§ **Extracted information**:

-- pv_equiv track=rewrite | github.com/pxdrx/wealth.-Investing | forexfactory-ESSENCIAL/forexfactory-dashboard/backend/analysis/weekly_macro_narrative.py | apply_defensive_precedence
-- ===== SOURCE A (Python) =====
-- from typing import Any, Dict, List
--
-- _DEFENSIVE_ASSETS = ["XAUUSD", "XAGUSD"]
--
-- def apply_defensive_precedence(assets: List[str]) -> List[str]:
--     """
--     Aplica precedência de ativos defensivos (metais) quando regime é DEFENSIVE.
--     Promove XAUUSD e XAGUSD para o início da lista, se estiverem presentes.
--     Não remove nenhum ativo. Apenas reordena.
--     """
--     if not assets:
--         return assets
--
--     defensive_found = []
--     other_assets = []
--
--     for asset in assets:
--         if asset in _DEFENSIVE_ASSETS:
--             defensive_found.append(asset)
--         else:
--             other_assets.append(asset)
--
--     # Reordenar: defensivos primeiro, depois os demais
--     return defensive_found + other_assets
-- ===== SOURCE B (Python) =====
-- from typing import List
--
-- _DEFENSIVE_ASSETS = ["XAUUSD", "XAGUSD"]
--
-- def apply_defensive_precedence(assets: List[str]) -> List[str]:
--     if not assets:
--         return assets
--     # Stable sort on a boolean key: defensive assets (key False) come first,
--     # and Timsort's stability preserves each group's original relative order.
--     return sorted(assets, key=lambda a: a not in _DEFENSIVE_ASSETS)
-- ===== Notes on version B (the rewrite author's own statement) =====
-- stated objective: idiomatic
-- what changed: Replaced the two-accumulator partition loop with a single stable key-sort (sorted with a boolean 'not defensive' key), a sort-based strategy instead of a manual partition.
import Mathlib
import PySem

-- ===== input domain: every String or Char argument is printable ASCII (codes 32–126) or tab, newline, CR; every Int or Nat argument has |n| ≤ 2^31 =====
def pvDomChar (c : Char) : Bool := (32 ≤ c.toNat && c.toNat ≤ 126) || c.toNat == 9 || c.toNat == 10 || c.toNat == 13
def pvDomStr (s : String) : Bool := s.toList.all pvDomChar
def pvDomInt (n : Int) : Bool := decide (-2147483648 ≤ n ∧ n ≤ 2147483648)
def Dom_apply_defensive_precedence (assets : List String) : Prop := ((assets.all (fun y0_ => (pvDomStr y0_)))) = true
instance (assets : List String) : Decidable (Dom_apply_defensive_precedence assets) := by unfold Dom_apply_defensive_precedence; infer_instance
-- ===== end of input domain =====

-- B replaces A's two-accumulator partition loop by a single stable sort on a
-- boolean key ("not defensive"), a more idiomatic sort-based formulation.

-- ===== PORT A =====
def defensiveAssets : List String := ["XAUUSD", "XAGUSD"]

def apply_defensive_precedence (assets : List String) : List String :=
  if assets = [] then assets
  else
    -- the loop with the two accumulators defensive_found / other_assets
    let acc := assets.foldl
      (fun (acc : List String × List String) asset =>
        if asset ∈ defensiveAssets then (acc.1 ++ [asset], acc.2)
        else (acc.1, acc.2 ++ [asset]))
      ([], [])
    acc.1 ++ acc.2

-- ===== PORT B =====
-- Python's bool key (False < True) is ported as the Nat key 0/1, order-isomorphic.
def apply_defensive_precedence_alt (assets : List String) : List String :=
  if assets = [] then assets
  else PySem.List.sorted assets
    (fun a => if a ∈ defensiveAssets then (0 : Nat) else 1) false

-- ===== PRECONDITION & SPEC =====
def Spec_apply_defensive_precedence (assets : List String) (out : List String) : Prop := out = apply_defensive_precedence_alt assets
instance (assets : List String) (out : List String) : Decidable (Spec_apply_defensive_precedence assets out) := by unfold Spec_apply_defensive_precedence; infer_instance

-- ===== CLAIM (what is proved, stated in full; the proofs are below) =====
def Claim_equal_apply_defensive_precedence : Prop := ∀ (assets : List String), Dom_apply_defensive_precedence assets → Spec_apply_defensive_precedence assets (apply_defensive_precedence assets)

-- ===== LEMMAS AND PROOFS =====

def pvKey (a : String) : Nat := if a ∈ defensiveAssets then 0 else 1

-- A's loop accumulates exactly the two filters.
theorem foldlA_eq (xs : List String) (d o : List String) :
    xs.foldl
      (fun (acc : List String × List String) asset =>
        if asset ∈ defensiveAssets then (acc.1 ++ [asset], acc.2)
        else (acc.1, acc.2 ++ [asset])) (d, o)
    = (d ++ xs.filter (fun a => decide (a ∈ defensiveAssets)),
       o ++ xs.filter (fun a => decide (a ∉ defensiveAssets))) := by
  induction xs generalizing d o with
  | nil => simp
  | cons x t ih =>
    by_cases hx : x ∈ defensiveAssets <;>
      simp [List.foldl_cons, hx, ih, List.filter_cons]

-- Inserting a key-0 element into (zeros ++ ones) lands between the groups.
theorem insertBy_zero (x : String) (hx : pvKey x = 0)
    (A B : List String) (hA : ∀ a ∈ A, pvKey a = 0) (hB : ∀ b ∈ B, pvKey b = 1) :
    PySem.List.insertBy (fun a b => decide (pvKey a < pvKey b)) x (A ++ B)
      = A ++ x :: B := by
  induction A with
  | nil =>
    cases B with
    | nil => simp [PySem.List.insertBy]
    | cons b bs =>
      have hb := hB b (by simp)
      simp [PySem.List.insertBy, hx, hb]
  | cons a as ih =>
    have ha := hA a (by simp)
    have : ¬ (pvKey x < pvKey a) := by omega
    simp [PySem.List.insertBy, this]
    exact ih (fun a h => hA a (by simp [h])) 

-- Inserting a key-1 element goes to the very end.
theorem insertBy_one (x : String) (hx : pvKey x = 1) (L : List String) :
    PySem.List.insertBy (fun a b => decide (pvKey a < pvKey b)) x L = L ++ [x] := by
  induction L with
  | nil => simp [PySem.List.insertBy]
  | cons a as ih =>
    have : ¬ (pvKey x < pvKey a) := by
      rw [hx]; unfold pvKey; split <;> omega
    simp [PySem.List.insertBy, this, ih]

theorem foldl_insert_eq (xs : List String) (A B : List String)
    (hA : ∀ a ∈ A, pvKey a = 0) (hB : ∀ b ∈ B, pvKey b = 1) :
    xs.foldl (fun acc x => PySem.List.insertBy (fun a b => decide (pvKey a < pvKey b)) x acc) (A ++ B)
    = (A ++ xs.filter (fun a => decide (a ∈ defensiveAssets)))
      ++ (B ++ xs.filter (fun a => decide (a ∉ defensiveAssets))) := by
  induction xs generalizing A B with
  | nil => simp
  | cons x t ih =>
    by_cases hx : x ∈ defensiveAssets
    · have h0 : pvKey x = 0 := by simp [pvKey, hx]
      rw [List.foldl_cons, insertBy_zero x h0 A B hA hB]
      have : A ++ x :: B = (A ++ [x]) ++ B := by simp
      rw [this, ih (A ++ [x]) B
        (by intro a ha; rcases List.mem_append.mp ha with h | h
            · exact hA a h
            · simp at h; simp [h, h0]) hB]
      simp [List.filter_cons, hx]
    · have h1 : pvKey x = 1 := by simp [pvKey, hx]
      rw [List.foldl_cons, insertBy_one x h1 (A ++ B)]
      have : (A ++ B) ++ [x] = A ++ (B ++ [x]) := by simp
      rw [this, ih A (B ++ [x]) hA
        (by intro b hb; rcases List.mem_append.mp hb with h | h
            · exact hB b h
            · simp at h; simp [h, h1])]
      simp [List.filter_cons, hx]

theorem sorted_eq_partition (xs : List String) :
    PySem.List.sorted xs (fun a => if a ∈ defensiveAssets then (0 : Nat) else 1) false
    = xs.filter (fun a => decide (a ∈ defensiveAssets))
      ++ xs.filter (fun a => decide (a ∉ defensiveAssets)) := by
  have h := PySem.List.sorted_eq_foldl_insertBy xs pvKey
  have hk : (fun a => if a ∈ defensiveAssets then (0 : Nat) else 1) = pvKey := rfl
  rw [hk, h]
  have := foldl_insert_eq xs [] [] (by simp) (by simp)
  simpa using this

-- ===== VERDICT (by name: the statement is the Claim_ definition above) =====
theorem apply_defensive_precedence_spec : Claim_equal_apply_defensive_precedence := by
  intro assets _
  unfold Spec_apply_defensive_precedence apply_defensive_precedence apply_defensive_precedence_alt
  by_cases h : assets = []
  · simp [h]
  · simp only [h, if_neg, reduceIte]
    rw [foldlA_eq, sorted_eq_partition]
    simp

§ **Goal of the exercise**: Which lines run from the one holding "def defensiveAssets : List" through the one holding "else PySem.List.sorted assets" in the records above? Repeat them exactly, both included, and nothing more.

§ **Task answer**:
def defensiveAssets : List String := ["XAUUSD", "XAGUSD"]

def apply_defensive_precedence (assets : List String) : List String :=
  if assets = [] then assets
  else
    -- the loop with the two accumulators defensive_found / other_assets
    let acc := assets.foldl
      (fun (acc : List String × List String) asset =>
        if asset ∈ defensiveAssets then (acc.1 ++ [asset], acc.2)
        else (acc.1, acc.2 ++ [asset]))
      ([], [])
    acc.1 ++ acc.2

-- ===== PORT B =====
-- Python's bool key (False < True) is ported as the Nat key 0/1, order-isomorphic.
def apply_defensive_precedence_alt (assets : List String) : List String :=
  if assets = [] then assets
  else PySem.List.sorted assets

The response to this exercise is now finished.